Liver fibrosis is characterized by the excessive and uncontrolled production of type I collagen by activated hepatic stellate cells (HSCs). Major complications of liver fibrosis are caused by the deposition of type I collagen; however, most current research in liver fibrosis is directed towards understanding the activation of HSCs rather than the mechanism of collagen synthesis. Current models of the synthesis of type I collagen postulate that the procollagen α1(I) and α2(I) polypeptides are synthesized separately, and independently post-translationally modified within the lumen of the endoplasmic reticulum. Two α1(I) peptides and one α2(I) peptide then find each other and fold into a triple helix. However, two facts contradict this simplified model. First, more than 99% of naturally synthesized type I collagen is comprised of heterotrimers of two α1(I) chains and one α2(I) chain; homotrimers of α1(I) chains almost never form Citation[1]. However, collagen α1(I) homotrimers readily form triple helices in humans who have a complete absence of the α2(I) chain Citation[2] and in knockout mice where the gene coding for α2(I) has been inactivated Citation[3]. Therefore, α1(I) chains have the propensity for folding into a functional triple helix, and a certain fraction of homotrimers would form if the interactions between the α1(I) and α2(I) polypeptides are not strictly coordinated. Second, the rate of post-translational modifications and the rate of folding into triple helices are coupled, since the mutations that delay folding result in hypermodifications of the chains and severe forms of osteogenesis imperfecta Citation[4,5]. Therefore, some coordination of synthesis of the procollagen α1(I) and α2(I) polypeptides must take place.
It’s a competitive world
In mammalian cells, there is an excess of mRNAs, beyond the capacity of the translational machinery. This means that multiple mRNAs compete for a limited number of ribosomes.
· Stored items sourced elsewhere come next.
-- pv_equiv track=rewrite | github.com/pszsh/web-tuner | triad.py | count_effective_fingers
-- ===== SOURCE A (Python) =====
-- def count_effective_fingers(fingering, num_strings):
--     fretted = [(i, int(f)) for i, f in enumerate(fingering) if f not in ("x", "X", "0")]
--     if not fretted:
--         return 0
--     fingers_used = set()
--     frets = {}
--     for idx, fret in fretted:
--         if fret not in frets:
--             frets[fret] = []
--         frets[fret].append(idx)
--
--     for fret, strings in frets.items():
--         if len(strings) >= 2:
--             start = min(strings)
--             end = max(strings)
--             if end - start <= 4:
--                 valid = True
--                 for i in range(start, end + 1):
--                     val = fingering[i]
--                     if val not in ("x", "X"):
--                         try:
--                             if int(val) < fret:
--                                 valid = False
--                                 break
--                         except ValueError:
--                             valid = False
--                             break
--                 if valid:
--                     fingers_used.add((fret, "barre"))
--
--     for fret, strings in frets.items():
--         if fret not in fingers_used:
--             fingers_used.add(fret)
--
--     return sum(2 if isinstance(f, tuple) and f[1] == "barre" else 1 for f in fingers_used)
-- ===== SOURCE B (Python) =====
-- def _covers(s, fret):
--     """May string s lie under a barre at `fret`? muted, or fretted at/above it."""
--     if s in ("x", "X"):
--         return True
--     try:
--         return int(s) >= fret
--     except ValueError:
--         return False
--
--
-- def count_effective_fingers(fingering, num_strings):
--     # Single pass over the strings, no grouping structure: each fret value is
--     # scored exactly once, at its first (lowest-index) occurrence, by rescanning
--     # the fingering for that value.  1 point per distinct fret, 3 if it is a
--     # valid barre (>=2 strings, span <= 4, every covered string mutable).
--     total = 0
--     for i, f in enumerate(fingering):
--         if f in ("x", "X", "0"):
--             continue
--         fret = int(f)
--         occ = [j for j, g in enumerate(fingering)
--                if g not in ("x", "X", "0") and int(g) == fret]
--         if occ[0] != i:
--             continue  # this fret was already scored at its first string
--         lo, hi = occ[0], occ[-1]
--         barre = (len(occ) >= 2 and hi - lo <= 4
--                  and all(_covers(s, fret) for s in fingering[lo:hi + 1]))
--         total += 3 if barre else 1
--     return total
-- ===== Notes on version B (the rewrite author's own statement) =====
-- stated objective: simpler
-- what changed: B removes A's fret->indices dict and its mixed int/tuple result set entirely: a single loop over the strings scores each fret once at its first string by rescanning the fingering for that fret's occurrences, adding 3 for a valid barre and 1 otherwise (reproducing A's int+tuple double count arithmetically).
import Mathlib
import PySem

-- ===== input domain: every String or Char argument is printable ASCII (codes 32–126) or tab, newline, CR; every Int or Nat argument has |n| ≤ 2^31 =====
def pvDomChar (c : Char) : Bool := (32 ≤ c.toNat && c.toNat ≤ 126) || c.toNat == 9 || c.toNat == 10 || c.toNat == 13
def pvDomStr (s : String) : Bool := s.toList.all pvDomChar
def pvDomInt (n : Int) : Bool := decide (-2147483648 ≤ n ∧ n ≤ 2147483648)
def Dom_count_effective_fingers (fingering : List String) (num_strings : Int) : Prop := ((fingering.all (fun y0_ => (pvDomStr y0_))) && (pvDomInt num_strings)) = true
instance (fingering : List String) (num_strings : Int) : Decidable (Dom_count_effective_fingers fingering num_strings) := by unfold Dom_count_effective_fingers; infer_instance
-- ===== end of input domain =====

-- B drops A's fret→indices dict and mixed int/tuple set: one pass over the strings that
-- scores each fret once, at its first string, by rescanning for that fret (objective: simpler).

-- ===== PORT A =====
-- fingers_used is a set of ints and (fret,"barre") tuples; encoded as PySem.Set (Int × Bool):
-- (k, true) ≙ the tuple (k, "barre"), (k, false) ≙ the int k (ints never equal tuples in Python).
def count_effective_fingers (fingering : List String) (num_strings : Int) : Int :=
  -- int(f) failing (Python ValueError) is excluded by Pre_; the .getD 0 is only reached outside it
  let fretted : List (Int × Int) :=
    (PySem.List.enumerate fingering 0).foldl
      (fun acc p =>
        if p.2 = "x" ∨ p.2 = "X" ∨ p.2 = "0" then acc
        else acc ++ [(p.1, (PySem.Int.ofStr? p.2).getD 0)]) []
  if fretted = [] then 0
  else
    let frets : PySem.Dict Int (List Int) :=
      fretted.foldl
        (fun d q =>
          (if d.contains q.2 then d else d.insert q.2 ([] : List Int)).modify q.2 []
            (fun l => l ++ [q.1])) PySem.Dict.empty
    let fingers1 : PySem.Set (Int × Bool) :=
      frets.items.foldl
        (fun s p =>
          if p.2.length ≥ 2 then
            let start := (PySem.List.min? p.2 (fun x => x)).getD 0
            let stop  := (PySem.List.max? p.2 (fun x => x)).getD 0
            if stop - start ≤ 4 then
              -- the for-loop with break computes: every string in the window is x/X or parses ≥ fret
              if (PySem.List.pyRange start (stop + 1) 1).all (fun i =>
                   let val := PySem.List.pyGetD fingering i ""
                   if val = "x" ∨ val = "X" then true
                   else match PySem.Int.ofStr? val with
                        | some w => decide (p.1 ≤ w)
                        | none => false)
              then PySem.Set.add s (p.1, true) else s
            else s
          else s) PySem.Set.empty
    let fingers2 : PySem.Set (Int × Bool) :=
      frets.items.foldl
        (fun s p => if s.contains (p.1, false) then s else PySem.Set.add s (p.1, false))
        fingers1
    (fingers2.map (fun f => if f.2 then (2 : Int) else 1)).sum

-- ===== PORT B =====
-- _covers(s, fret): the string may lie under a barre at `fret`
def pvCovers (s : String) (fret : Int) : Bool :=
  if s = "x" ∨ s = "X" then true
  else match PySem.Int.ofStr? s with
       | some w => decide (fret ≤ w)
       | none => false

def count_effective_fingers_alt (fingering : List String) (num_strings : Int) : Int :=
  (PySem.List.enumerate fingering 0).foldl
    (fun total p =>
      if p.2 = "x" ∨ p.2 = "X" ∨ p.2 = "0" then total
      else
        let fret := (PySem.Int.ofStr? p.2).getD 0
        let occ : List Int :=
          (PySem.List.enumerate fingering 0).foldl
            (fun acc q =>
              if ¬(q.2 = "x" ∨ q.2 = "X" ∨ q.2 = "0") ∧ (PySem.Int.ofStr? q.2).getD 0 = fret
              then acc ++ [q.1] else acc) []
        -- occ is never empty here (p's own index is in it): occ[0] / occ[-1] via pyGetD
        if PySem.List.pyGetD occ 0 0 ≠ p.1 then total
        else
          let lo := PySem.List.pyGetD occ 0 0
          let hi := PySem.List.pyGetD occ (-1) 0
          let barre := decide (occ.length ≥ 2) && decide (hi - lo ≤ 4) &&
            (PySem.List.slice fingering (some lo) (some (hi + 1))).all (fun s => pvCovers s fret)
          total + (if barre then 3 else 1)) 0

-- ===== PRECONDITION & SPEC =====
-- Pre_ excludes exactly the inputs where Python's int(f) raises ValueError (a string other
-- than "x"/"X"/"0" that does not parse as an int); both A and B raise there.
def Pre_count_effective_fingers (fingering : List String) (num_strings : Int) : Prop :=
  ∀ s ∈ fingering, (s ≠ "x" ∧ s ≠ "X" ∧ s ≠ "0") → (PySem.Int.ofStr? s).isSome = true
instance (fingering : List String) (num_strings : Int) : Decidable (Pre_count_effective_fingers fingering num_strings) := by unfold Pre_count_effective_fingers; infer_instance
def pvWitness_count_effective_fingers : List String × Int := (["x", "3", "3", "0", "1", "3"], 6)

def Spec_count_effective_fingers (fingering : List String) (num_strings : Int) (out : Int) : Prop := out = count_effective_fingers_alt fingering num_strings
instance (fingering : List String) (num_strings : Int) (out : Int) : Decidable (Spec_count_effective_fingers fingering num_strings out) := by unfold Spec_count_effective_fingers; infer_instance

-- ===== CLAIM (what is proved, stated in full; the proofs are below) =====
def Claim_equal_count_effective_fingers : Prop := ∀ (fingering : List String) (num_strings : Int), Dom_count_effective_fingers fingering num_strings → Pre_count_effective_fingers fingering num_strings → Spec_count_effective_fingers fingering num_strings (count_effective_fingers fingering num_strings)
Features at the 5´ untranslated region determine the competitiveness of an mRNA; secondary structures are inhibitory and the translation start codon must be in the optimal sequence context for efficient initiation Citation[6]. In the 5´ untranslated regions of mRNAs encoding the collagen α1(I) and α2(I) polypeptides, there is a stem-loop structure encompassing the translation start codon Citation[7,8]. There has been an evolutionary pressure to maintain the 5´ stem loop and the sequence around the start codon was sacrificed to maintain the stem loop. Thus, it seems that mRNAs coding for type I collagen are designed to be inefficiently translated, containing a secondary structure and a bad start codon. How then, can activated HSCs synthesize large amounts of type I collagen protein from the mRNAs that are poor messages?
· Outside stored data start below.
-- pv_equiv track=rewrite | github.com/reversebutterfly/sam2-pre-new | memshield/hiera_features.py | build_polish_to_insert_k_map
-- ===== SOURCE A (Python) =====
-- from typing import Any, Callable, Dict, Iterable, List, Optional, Sequence, Tuple
--
-- def build_polish_to_insert_k_map(
--     polish_frame_ids_proc: Sequence[int],
--     W_attacked: Sequence[int],
-- ) -> Dict[int, int]:
--     """For each polish frame `t` (processed-space), return `k` such that
--     `W_attacked[k]` is the most recent insert ≤ t.
--
--     Insert positions themselves get `k = (their position in W_attacked sorted)`.
--     Pre-first-insert frames get `k = -1` (caller should skip).
--     """
--     W_sorted = sorted(int(w) for w in W_attacked)
--     out: Dict[int, int] = {}
--     for t in polish_frame_ids_proc:
--         t = int(t)
--         k_cover = -1
--         for k, w in enumerate(W_sorted):
--             if w <= t:
--                 k_cover = k
--             else:
--                 break
--         out[t] = k_cover
--     return out
-- ===== SOURCE B (Python) =====
-- def build_polish_to_insert_k_map(polish_frame_ids_proc, W_attacked):
--     """For each polish frame t, k such that W_attacked[k] (sorted) is the most
--     recent insert <= t; -1 before the first insert.  Binary search instead of
--     A's linear scan, and each distinct t is solved once."""
--     W_sorted = sorted(int(w) for w in W_attacked)
--     n = len(W_sorted)
--     out = {}
--     for t in polish_frame_ids_proc:
--         t = int(t)
--         if t in out:
--             continue
--         # bisect_right by hand (no extra imports): first index with W_sorted[i] > t
--         lo, hi = 0, n
--         while lo < hi:
--             mid = (lo + hi) // 2
--             if W_sorted[mid] <= t:
--                 lo = mid + 1
--             else:
--                 hi = mid
--         out[t] = lo - 1
--     return out
-- ===== Notes on version B (the rewrite author's own statement) =====
-- stated objective: faster
-- what changed: Replaces A's per-frame linear scan of the sorted insert list by a binary search (bisect_right - 1) and computes each distinct frame id only once (a repeated id would overwrite the dict entry with the same value anyway).
import Mathlib
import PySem

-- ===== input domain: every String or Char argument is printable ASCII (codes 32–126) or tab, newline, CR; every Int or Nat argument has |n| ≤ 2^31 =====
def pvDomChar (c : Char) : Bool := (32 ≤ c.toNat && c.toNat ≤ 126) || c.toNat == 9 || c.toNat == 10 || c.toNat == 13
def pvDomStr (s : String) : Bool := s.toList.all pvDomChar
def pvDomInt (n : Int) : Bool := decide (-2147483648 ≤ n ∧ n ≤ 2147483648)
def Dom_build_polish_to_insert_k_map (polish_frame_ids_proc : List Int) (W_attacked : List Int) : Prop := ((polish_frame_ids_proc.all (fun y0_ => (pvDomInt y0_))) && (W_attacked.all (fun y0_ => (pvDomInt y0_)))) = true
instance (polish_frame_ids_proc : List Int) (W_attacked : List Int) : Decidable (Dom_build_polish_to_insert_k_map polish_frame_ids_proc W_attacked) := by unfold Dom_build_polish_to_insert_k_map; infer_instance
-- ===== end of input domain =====

-- B replaces A's per-frame linear scan by a binary search over the sorted insert
-- positions and computes each distinct frame id once; return values are equal.

-- ===== PORT A =====
-- inner 'for k, w in enumerate(W_sorted): if w <= t: k_cover = k else: break'
def pvAInner (t : Int) : List Int → Nat → Int → Int
  | [], _, kc => kc
  | w :: rest, k, kc => if w ≤ t then pvAInner t rest (k + 1) (k : Int) else kc

def build_polish_to_insert_k_map (polish_frame_ids_proc : List Int) (W_attacked : List Int) : List (Int × Int) :=
  let W_sorted := PySem.List.sorted W_attacked (fun x => x) false
  (polish_frame_ids_proc.foldl
    (fun out t => out.insert t (pvAInner t W_sorted 0 (-1)))
    (PySem.Dict.empty : PySem.Dict Int Int)).items

-- ===== PORT B =====
-- Source B's hand-written lo/hi loop is exactly bisect_right's loop; PySem.List.bisectRight is that loop.
def build_polish_to_insert_k_map_alt (polish_frame_ids_proc : List Int) (W_attacked : List Int) : List (Int × Int) :=
  let W_sorted := PySem.List.sorted W_attacked (fun x => x) false
  (polish_frame_ids_proc.foldl
    (fun out t =>
      if out.contains t then out
      else out.insert t ((PySem.List.bisectRight W_sorted t : Int) - 1))
    (PySem.Dict.empty : PySem.Dict Int Int)).items

-- ===== PRECONDITION & SPEC =====
def Spec_build_polish_to_insert_k_map (polish_frame_ids_proc : List Int) (W_attacked : List Int) (out : List (Int × Int)) : Prop := out = build_polish_to_insert_k_map_alt polish_frame_ids_proc W_attacked
instance (polish_frame_ids_proc : List Int) (W_attacked : List Int) (out : List (Int × Int)) : Decidable (Spec_build_polish_to_insert_k_map polish_frame_ids_proc W_attacked out) := by unfold Spec_build_polish_to_insert_k_map; infer_instance

-- ===== CLAIM (what is proved, stated in full; the proofs are below) =====
def Claim_equal_build_polish_to_insert_k_map : Prop := ∀ (polish_frame_ids_proc : List Int) (W_attacked : List Int), Dom_build_polish_to_insert_k_map polish_frame_ids_proc W_attacked → Spec_build_polish_to_insert_k_map polish_frame_ids_proc W_attacked (build_polish_to_insert_k_map polish_frame_ids_proc W_attacked)

-- ===== LEMMAS AND PROOFS =====

-- A's scan returns (number of leading elements ≤ t) - 1, offset by the running index.
lemma pvAInner_eq (t : Int) : ∀ (ws : List Int) (k : Nat),
    pvAInner t ws k ((k : Int) - 1)
      = (k : Int) + ((ws.takeWhile (fun w => decide (w ≤ t))).length : Int) - 1 := by
  intro ws
  induction ws with
  | nil => intro k; simp [pvAInner]
  | cons w rest ih =>
    intro k
    by_cases h : w ≤ t
    · have hrec := ih (k + 1)
      have e1 : ((k + 1 : Nat) : Int) - 1 = (k : Int) := by push_cast; ring
      rw [e1] at hrec
      rw [show pvAInner t (w :: rest) k ((k : Int) - 1)
            = if w ≤ t then pvAInner t rest (k + 1) (k : Int) else ((k : Int) - 1) from rfl,
          if_pos h, hrec, List.takeWhile_cons_of_pos (by simpa using h)]
      simp only [List.length_cons]; push_cast; ring
    · rw [show pvAInner t (w :: rest) k ((k : Int) - 1)
            = if w ≤ t then pvAInner t rest (k + 1) (k : Int) else ((k : Int) - 1) from rfl,
          if_neg h, List.takeWhile_cons_of_neg (by simpa using h)]
      simp

-- the takeWhile length is pinned down by the bisectRight brackets
lemma takeWhile_length_eq {p : Int → Bool} : ∀ (ws : List Int) (r : Nat),
    r ≤ ws.length →
    (∀ j (hj : j < ws.length), j < r → p ws[j]) →
    (∀ j (hj : j < ws.length), r ≤ j → ¬ p ws[j]) →
    (ws.takeWhile p).length = r := by
  intro ws
  induction ws with
  | nil => intro r hr _ _; simp at hr ⊢; omega
  | cons w rest ih =>
    intro r hr h1 h2
    cases r with
    | zero =>
      have hw := h2 0 (by simp) (Nat.zero_le 0)
      simp only [List.getElem_cons_zero] at hw
      simp [List.takeWhile_cons_of_neg hw]
    | succ r' =>
      have hw : p w := by simpa using h1 0 (by simp) (Nat.succ_pos r')
      have hrest : (rest.takeWhile p).length = r' := by
        apply ih r' (by simpa using hr)
        · intro j hj hjr
          simpa using h1 (j + 1) (by simpa using hj) (by omega)
        · intro j hj hjr
          simpa using h2 (j + 1) (by simpa using hj) (by omega)
      simp [List.takeWhile_cons_of_pos hw, hrest]

lemma bisectRight_eq_takeWhile (ws : List Int) (t : Int)
    (hs : ws.Pairwise (· ≤ ·)) :
    (ws.takeWhile (fun w => decide (w ≤ t))).length = PySem.List.bisectRight ws t := by
  obtain ⟨h0, h1, h2⟩ := PySem.List.bisectRight_spec ws t hs
  exact takeWhile_length_eq ws _ h0
    (fun j hj hjr => by simpa using h1 j hj hjr)
    (fun j hj hjr => by simpa using h2 j hj hjr)

-- hence the two per-frame values coincide on the sorted list
lemma pvVal_eq (ws : List Int) (t : Int) (hs : ws.Pairwise (· ≤ ·)) :
    pvAInner t ws 0 (-1) = (PySem.List.bisectRight ws t : Int) - 1 := by
  have h := pvAInner_eq t ws 0
  simp only [Nat.cast_zero, zero_sub, zero_add] at h
  rw [h, bisectRight_eq_takeWhile ws t hs]

-- re-inserting the value a key already holds leaves the dict unchanged
lemma insert_get?_self (d : PySem.Dict Int Int) (k w : Int)
    (hnd : d.keys.Nodup) (h : d.get? k = some w) : d.insert k w = d := by
  apply PySem.Dict.ext
  have hc : d.contains k = true := by
    rw [PySem.Dict.contains_eq_isSome_get?, h]; rfl
  rw [PySem.Dict.items_insert_of_contains d w hc]
  conv_rhs => rw [← List.map_id d.items]
  apply List.map_congr_left
  intro q hq
  by_cases hk : q.1 = k
  · have hg : d.get? q.1 = some q.2 := PySem.Dict.get?_of_mem_items d (by exact hq) hnd
    rw [hk] at hg
    rw [h] at hg
    have : q = (k, w) := by
      cases q; simp_all
    simp [this]
  · simp [hk]

-- the two folds agree once every stored value is the canonical one
lemma fold_eq (v : Int → Int) : ∀ (p : List Int) (d : PySem.Dict Int Int),
    d.keys.Nodup → (∀ k x, d.get? k = some x → x = v k) →
    p.foldl (fun out t => out.insert t (v t)) d
      = p.foldl (fun out t => if out.contains t then out else out.insert t (v t)) d := by
  intro p
  induction p with
  | nil => intro d _ _; rfl
  | cons t rest ih =>
    intro d hnd hv
    simp only [List.foldl_cons]
    by_cases hc : d.contains t = true
    · rw [if_pos hc]
      have hg : (d.get? t).isSome := by rw [← PySem.Dict.contains_eq_isSome_get?, hc]
      obtain ⟨x, hx⟩ := Option.isSome_iff_exists.mp hg
      have hxv := hv t x hx
      rw [hxv] at hx
      rw [insert_get?_self d t (v t) hnd hx]
      exact ih d hnd hv
    · rw [if_neg hc]
      apply ih
      · exact PySem.Dict.nodup_keys_insert d t (v t) hnd
      · intro k x hx
        rw [PySem.Dict.get?_insert] at hx
        by_cases hk : k = t
        · rw [if_pos hk] at hx
          rw [(Option.some.inj hx).symm, hk]
        · rw [if_neg hk] at hx
          exact hv k x hx

-- ===== VERDICT (by name: the statement is the Claim_ definition above) =====
theorem build_polish_to_insert_k_map_spec : Claim_equal_build_polish_to_insert_k_map := by
  intro p W _
  unfold Spec_build_polish_to_insert_k_map build_polish_to_insert_k_map build_polish_to_insert_k_map_alt
  have hs : (PySem.List.sorted W (fun x => x) false).Pairwise (· ≤ ·) :=
    PySem.List.sorted_pairwise W (fun x => x)
  simp only
  rw [show (fun (out : PySem.Dict Int Int) t => out.insert t (pvAInner t (PySem.List.sorted W (fun x => x) false) 0 (-1)))
        = (fun out t => out.insert t ((PySem.List.bisectRight (PySem.List.sorted W (fun x => x) false) t : Int) - 1)) from
      funext fun out => funext fun t => by rw [pvVal_eq _ t hs]]
  rw [fold_eq _ p PySem.Dict.empty PySem.Dict.nodup_keys_empty
      (fun k x hx => by rw [PySem.Dict.get?_empty] at hx; cases hx)]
We are not competitive but there are ways
One method to synthesize large amounts of type I collagen protein is to maintain a high steady-state level of type I collagen mRNAs. The half-life of collagen α1(I) mRNA increases from less than 1.6 h in quiescent HSCs to more than 24 h in activated HSCs. This stabilization is caused by the binding of αCP protein to the C-rich sequence in the 3´ untranslated region Citation[9]. This binding is only seen in activated HSCs. αCP stabilizes some other mRNAs Citation[10] but not collagen α2(I) mRNA and, at present, it is not clear what contributes to the long half-life of collagen α2(I) mRNA.
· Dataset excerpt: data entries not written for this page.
-- pv_equiv track=rewrite | github.com/jonathonreilly/toy-physics | scripts/frontier_s3_discrete_continuum.py | boundary_sites
-- ===== SOURCE A (Python) =====
-- def boundary_sites(sites_set: set, all_sites: list) -> list:
--     """Sites that have at least one missing Z^3 neighbor."""
--     directions = [(1, 0, 0), (-1, 0, 0), (0, 1, 0), (0, -1, 0), (0, 0, 1), (0, 0, -1)]
--     bdry = []
--     for s in all_sites:
--         for d in directions:
--             nb = (s[0] + d[0], s[1] + d[1], s[2] + d[2])
--             if nb not in sites_set:
--                 bdry.append(s)
--                 break
--     return bdry
-- ===== SOURCE B (Python) =====
-- def boundary_sites(sites_set: set, all_sites: list) -> list:
--     """Sites that have at least one missing Z^3 neighbor."""
--     directions = [(1, 0, 0), (-1, 0, 0), (0, 1, 0), (0, -1, 0), (0, 0, 1), (0, 0, -1)]
--     # interior points = points whose neighbor in EVERY direction is present:
--     # intersect the six translates of sites_set.
--     shifted = [{(q[0] - dx, q[1] - dy, q[2] - dz) for q in sites_set}
--                for (dx, dy, dz) in directions]
--     interior = set.intersection(*shifted)
--     return [s for s in all_sites if s not in interior]
-- ===== Notes on version B (the rewrite author's own statement) =====
-- stated objective: alternative
-- what changed: Instead of probing all six neighbors of each site inside the output loop, B builds the interior set once as the intersection of the six coordinate-translates of sites_set and then filters all_sites by a single membership test.
import Mathlib
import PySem

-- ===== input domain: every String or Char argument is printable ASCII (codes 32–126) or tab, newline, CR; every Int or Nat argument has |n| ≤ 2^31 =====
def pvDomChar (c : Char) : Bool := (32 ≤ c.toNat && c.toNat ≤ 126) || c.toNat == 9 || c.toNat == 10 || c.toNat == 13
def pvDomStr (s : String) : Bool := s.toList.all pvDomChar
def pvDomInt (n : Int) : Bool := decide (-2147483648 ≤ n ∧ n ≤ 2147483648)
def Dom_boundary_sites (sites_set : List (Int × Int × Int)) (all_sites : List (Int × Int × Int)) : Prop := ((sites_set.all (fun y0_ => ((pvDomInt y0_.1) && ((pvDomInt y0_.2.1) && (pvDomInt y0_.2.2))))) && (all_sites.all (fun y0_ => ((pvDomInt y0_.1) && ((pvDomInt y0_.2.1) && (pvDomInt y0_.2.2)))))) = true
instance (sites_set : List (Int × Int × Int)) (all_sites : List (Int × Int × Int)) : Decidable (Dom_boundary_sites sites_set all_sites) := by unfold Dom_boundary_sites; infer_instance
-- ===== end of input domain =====

-- B replaces the per-site six-neighbor probe by one intersection of the six translates
-- of sites_set (the interior set) followed by a single membership filter over all_sites.

-- ===== PORT A =====
def pvDirections : List (Int × Int × Int) :=
  [(1, 0, 0), (-1, 0, 0), (0, 1, 0), (0, -1, 0), (0, 0, 1), (0, 0, -1)]

-- the inner 'for d in directions: … break' loop of A
def pvProbe (sites_set : List (Int × Int × Int)) (s : Int × Int × Int) :
    List (Int × Int × Int) → Bool
  | [] => false
  | d :: ds =>
      if (s.1 + d.1, s.2.1 + d.2.1, s.2.2 + d.2.2) ∈ sites_set then
        pvProbe sites_set s ds
      else true

def boundary_sites (sites_set : List (Int × Int × Int)) (all_sites : List (Int × Int × Int)) : List (Int × Int × Int) :=
  all_sites.foldl
    (fun bdry s => if pvProbe sites_set s pvDirections then bdry ++ [s] else bdry)
    []

-- ===== PORT B =====
-- {(q[0]-dx, q[1]-dy, q[2]-dz) for q in sites_set}
def pvShift (sites_set : List (Int × Int × Int)) (d : Int × Int × Int) :
    PySem.Set (Int × Int × Int) :=
  PySem.Set.ofList (sites_set.map (fun q => (q.1 - d.1, q.2.1 - d.2.1, q.2.2 - d.2.2)))

def boundary_sites_alt (sites_set : List (Int × Int × Int)) (all_sites : List (Int × Int × Int)) : List (Int × Int × Int) :=
  let shifted := pvDirections.map (pvShift sites_set)
  -- set.intersection(*shifted); shifted is nonempty (six directions)
  let interior : PySem.Set (Int × Int × Int) :=
    match shifted with
    | [] => PySem.Set.empty
    | h :: t => t.foldl PySem.Set.inter h
  all_sites.filter (fun s => !(PySem.Set.contains interior s))

-- ===== PRECONDITION & SPEC =====
def Spec_boundary_sites (sites_set : List (Int × Int × Int)) (all_sites : List (Int × Int × Int)) (out : List (Int × Int × Int)) : Prop := out = boundary_sites_alt sites_set all_sites
instance (sites_set : List (Int × Int × Int)) (all_sites : List (Int × Int × Int)) (out : List (Int × Int × Int)) : Decidable (Spec_boundary_sites sites_set all_sites out) := by unfold Spec_boundary_sites; infer_instance

-- ===== CLAIM (what is proved, stated in full; the proofs are below) =====
def Claim_equal_boundary_sites : Prop := ∀ (sites_set : List (Int × Int × Int)) (all_sites : List (Int × Int × Int)), Dom_boundary_sites sites_set all_sites → Spec_boundary_sites sites_set all_sites (boundary_sites sites_set all_sites)

-- ===== LEMMAS AND PROOFS =====

-- membership in a translate of sites_set = the neighbor in direction d is present
theorem mem_pvShift (sites_set : List (Int × Int × Int)) (d s : Int × Int × Int) :
    s ∈ pvShift sites_set d ↔ (s.1 + d.1, s.2.1 + d.2.1, s.2.2 + d.2.2) ∈ sites_set := by
  simp only [pvShift, PySem.Set.mem_ofList, List.mem_map]
  constructor
  · rintro ⟨q, hq, rfl⟩
    obtain ⟨a, b, c⟩ := q
    simpa using hq
  · intro h
    exact ⟨_, h, by obtain ⟨a, b, c⟩ := s; simp⟩

-- A's inner loop returns true iff some direction's neighbor is missing
theorem pvProbe_iff (sites_set : List (Int × Int × Int)) (s : Int × Int × Int)
    (ds : List (Int × Int × Int)) :
    pvProbe sites_set s ds = true ↔
      ∃ d ∈ ds, (s.1 + d.1, s.2.1 + d.2.1, s.2.2 + d.2.2) ∉ sites_set := by
  induction ds with
  | nil => simp [pvProbe]
  | cons d ds ih =>
      by_cases h : (s.1 + d.1, s.2.1 + d.2.1, s.2.2 + d.2.2) ∈ sites_set
      · simp [pvProbe, h, ih]
      · simp [pvProbe, h]

theorem pvProbe_eq_not_contains (sites_set : List (Int × Int × Int)) (s : Int × Int × Int) :
    pvProbe sites_set s pvDirections =
      !(PySem.Set.contains
          ((pvDirections.map (pvShift sites_set)).tail.foldl PySem.Set.inter
            (pvShift sites_set (1, 0, 0))) s) := by
  rw [Bool.eq_iff_iff, pvProbe_iff]
  simp only [pvDirections, List.map, List.tail, List.foldl, List.mem_cons, List.not_mem_nil,
    or_false, exists_eq_or_imp, exists_eq_left]
  simp [PySem.Set.mem_inter, mem_pvShift]
  tauto

-- ===== VERDICT (by name: the statement is the Claim_ definition above) =====
theorem boundary_sites_spec : Claim_equal_boundary_sites := by
  intro sites_set all_sites _
  unfold Spec_boundary_sites boundary_sites boundary_sites_alt
  rw [PySem.List.foldl_append_if_eq_filter]
  simp only [List.nil_append]
  apply List.filter_congr
  intro s _
  rw [pvProbe_eq_not_contains]
  rfl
The other method is to increase the local concentration of collagen mRNAs. This can be achieved by binding collagen α1(I) and α2(I) mRNAs together and localizing them at discrete regions of the cell. By aggregating and translating collagen mRNAs in coordination, a high local concentration of α1(I) and α2(I) polypeptides can be achieved. The high local concentration of α1(I) and α2(I) polypeptides can facilitate folding into the heterotrimer, which is concentration dependent Citation[11]. We believe that this coupling at the mRNA level is the key for the high levels of collagen synthesis observed in activated HSCs. So how can collagen α1(I) and α2(I) mRNAs be bundled together?
Coming together
The 5´ stem loop is the sequence element specific for collagen mRNAs of all vertebrate species. We have cloned LARP6 as the protein that binds the 5´ stem loop; mutation of a single nucleotide in the 5´ stem loop completely abolishes the binding. LARP6 has the unique RNA-binding domain and binds the 5´ stem loop of collagen α1(I) and α2(I) mRNA with high affinity (Kd = 1.7 nM) [Stefanovic et al.; Unpublished Data]. These facts suggest that the primary function of LARP6 is in the metabolism of collagen mRNAs. LARP6 can also interact with itself to form dimers and possibly multimers, suggesting that by LARP6–LARP6 interactions, two collagen mRNAs can be brought together to form a complex [Stefanovic et al.; Unpublished Data]. We were able to pull down collagen α1(I) mRNA using the collagen α2(I) 5´ stem loop as bait; the interaction between the two mRNAs was greatly enhanced when LARP6 was overexpressed. LARP6 can also aggregate collagen mRNAs into discrete granules; these granules become prominent when the translational machinery is disassembled and collagen mRNAs cannot feed into the normal biosynthetic pathway. Both findings indicate that LARP6 can aggregate collagen mRNAs.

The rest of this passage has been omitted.